Mean z-scores by continuous age, stratified by levels of exposures from birth to 24 months were fit within individual cohorts using cubic splines with the bandwidth chosen to minimize the median Akaike information criterion across cohorts61. For each exposure category, we put together estimates of the splines. We pooled spline curves across cohorts into a single prediction, offset by mean z-scores at one year, using random-effects models62.
We used the maximum-likelihood estimation to figure out how the mean, standard deviation and skewness of LAZ distributions differed by age. We fitted models according to cohort.
Random-effects models assume that the true population outcomes θ are normally distributed (θ ~ N(μ, τ2)), in which N indicates a normal distribution and θ has mean μ and variance τ2. The random-effects model is used to estimate outcomes in this study.
in which ({\bar{\theta }}_{w}) is the weighted mean outcome in the set of k included studies, and wi is a study-specific weight, defined as the inverse of the study-specific sampling variance vi. The estimate from study is i.
The pooled estimates were fit by using the restricted maximum-likelihood estimation. The pooling methods are explained in the accompanying article. All parameters were pooled directly using the cohort-specific estimates of the same parameter, except for population-attributable fractions.

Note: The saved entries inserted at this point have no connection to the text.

-- pv_equiv track=rewrite | github.com/bnganyi/kentender_v1 | kentender_procurement/kentender_procurement/tender_management/services/works_tender_hardening_validation.py | _status_from_findings
-- ===== SOURCE A (Python) =====
-- from typing import Any, Callable
--
-- HARDENING_STATUS_PASS = "Pass"
--
-- HARDENING_STATUS_WARNING = "Warning"
--
-- HARDENING_STATUS_BLOCKED = "Blocked"
--
-- SEVERITY_CRITICAL = "Critical"
--
-- SEVERITY_INFO = "Info"
--
-- def _status_from_findings(findings: list[dict[str, Any]]) -> str:
-- 	if not findings:
-- 		return HARDENING_STATUS_PASS
-- 	if any(f.get("severity") == SEVERITY_CRITICAL for f in findings):
-- 		return HARDENING_STATUS_BLOCKED
-- 	if any(f.get("severity") != SEVERITY_INFO for f in findings):
-- 		return HARDENING_STATUS_WARNING
-- 	return HARDENING_STATUS_PASS
-- ===== SOURCE B (Python) =====
-- HARDENING_STATUS_PASS = "Pass"
-- HARDENING_STATUS_WARNING = "Warning"
-- HARDENING_STATUS_BLOCKED = "Blocked"
-- SEVERITY_CRITICAL = "Critical"
-- SEVERITY_INFO = "Info"
--
-- def _status_from_findings(findings):
--     has_non_info = False
--     for f in findings:
--         sev = f.get("severity")
--         if sev == SEVERITY_CRITICAL:
--             return HARDENING_STATUS_BLOCKED
--         if sev != SEVERITY_INFO:
--             has_non_info = True
--     return HARDENING_STATUS_WARNING if has_non_info else HARDENING_STATUS_PASS
-- ===== Notes on version B (the rewrite author's own statement) =====
-- stated objective: simpler
-- what changed: Replaces the empty-check plus two separate any() scans with one single pass that returns Blocked on the first Critical and carries a has_non_info flag, Warning/Pass decided after the loop.
import Mathlib
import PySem

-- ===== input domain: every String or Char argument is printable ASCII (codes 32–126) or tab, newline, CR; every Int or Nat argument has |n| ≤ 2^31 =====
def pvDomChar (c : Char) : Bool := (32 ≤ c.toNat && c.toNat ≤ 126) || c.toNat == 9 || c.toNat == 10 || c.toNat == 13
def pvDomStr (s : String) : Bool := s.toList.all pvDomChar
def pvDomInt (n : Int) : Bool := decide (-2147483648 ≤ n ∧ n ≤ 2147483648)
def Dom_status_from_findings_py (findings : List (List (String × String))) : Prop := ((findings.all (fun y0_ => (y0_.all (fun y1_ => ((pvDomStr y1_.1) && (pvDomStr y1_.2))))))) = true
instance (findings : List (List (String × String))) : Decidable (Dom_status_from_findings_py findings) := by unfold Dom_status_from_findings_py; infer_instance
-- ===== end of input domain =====

-- B: one single pass with a has_non_info flag instead of an empty-check plus two any() scans (simpler decomposition).

-- f.get("severity"): first match in the association list (none = missing key)
def pvSev (f : List (String × String)) : Option String :=
  (f.find? (fun p => p.1 == "severity")).map (·.2)

-- ===== PORT A =====
def status_from_findings_py (findings : List (List (String × String))) : String :=
  if findings = [] then "Pass"
  else if findings.any (fun f => pvSev f == some "Critical") then "Blocked"
  else if findings.any (fun f => pvSev f != some "Info") then "Warning"
  else "Pass"

-- ===== PORT B =====
def pvAltLoop : List (List (String × String)) → Bool → String
  | [], flag => if flag then "Warning" else "Pass"
  | f :: rest, flag =>
    let sev := pvSev f
    if sev == some "Critical" then "Blocked"
    else pvAltLoop rest (flag || sev != some "Info")

def status_from_findings_py_alt (findings : List (List (String × String))) : String :=
  pvAltLoop findings false

-- ===== PRECONDITION & SPEC =====
def Spec_status_from_findings_py (findings : List (List (String × String))) (out : String) : Prop := out = status_from_findings_py_alt findings
instance (findings : List (List (String × String))) (out : String) : Decidable (Spec_status_from_findings_py findings out) := by unfold Spec_status_from_findings_py; infer_instance

-- ===== CLAIM (what is proved, stated in full; the proofs are below) =====
def Claim_equal_status_from_findings_py : Prop := ∀ (findings : List (List (String × String))), Dom_status_from_findings_py findings → Spec_status_from_findings_py findings (status_from_findings_py findings)

-- ===== LEMMAS AND PROOFS =====

-- ===== VERDICT (by name: the statement is the Claim_ definition above) =====
lemma pvAltLoop_eq (fs : List (List (String × String))) (flag : Bool) :
    pvAltLoop fs flag =
      if fs.any (fun f => pvSev f == some "Critical") then "Blocked"
      else if flag || fs.any (fun f => pvSev f != some "Info") then "Warning"
      else "Pass" := by
  induction fs generalizing flag with
  | nil => simp [pvAltLoop]
  | cons f rest ih =>
    simp only [pvAltLoop, List.any_cons]
    by_cases hc : (pvSev f == some "Critical") = true
    · simp [hc]
    · simp only [Bool.not_eq_true] at hc
      simp [hc, ih, Bool.or_assoc]

theorem status_from_findings_py_spec : Claim_equal_status_from_findings_py := by
  intro findings _
  unfold Spec_status_from_findings_py status_from_findings_py status_from_findings_py_alt
  rw [pvAltLoop_eq]
  cases findings <;> simp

Pooled PAFs were calculated from random-effects pooled population intervention effects (PIEs), and pooled outcome prevalence in the population using the following formulas76:
To examine the distribution of LAZ among children with stunting reversal, we created subgroups of children who experienced stunting reversal at ages 3, 6, 9 and 12 months and then summarized the distribution of the children’s LAZ at ages 6, 9, 12 and 15 months. We used the ages of stunting reversal to estimate the mean difference in LAZ at older ages, and then used the confidence intervals to estimate the mean difference. Pooled analyses used random-effects models for the primary analysis and fixed-effects models for sensitivity analyses as described above.
The proportional reduction in cumulative incidence was considered to be the PAF if the entire population was exposed to an ideal low risk reference level. We estimated the PAF for the prevalence of stunting and wasting at birth, 6, and 24 months and cumulative incidence of stunting and wasting from birth to 24 months, 6 to 24 months, and from birth to 6 months. For each exposure, we chose the reference level as the category with the lowest risk of stunting or wasting.
The comparison levels of exposure are at birth, 6 months, and 24 months. The z-scores used were the measures taken closest to the age of interest and within 1 month of the age of interest, except for z-scores at birth which only included a child’s first measure recorded by 7 days after birth. We took mean differences between LAZ,WAZ, weight and length velocities.
The cumulative incidence ratios between comparison levels and the reference level were used for the incident start of outcomes between birth and 24 months and 6 and 6 months.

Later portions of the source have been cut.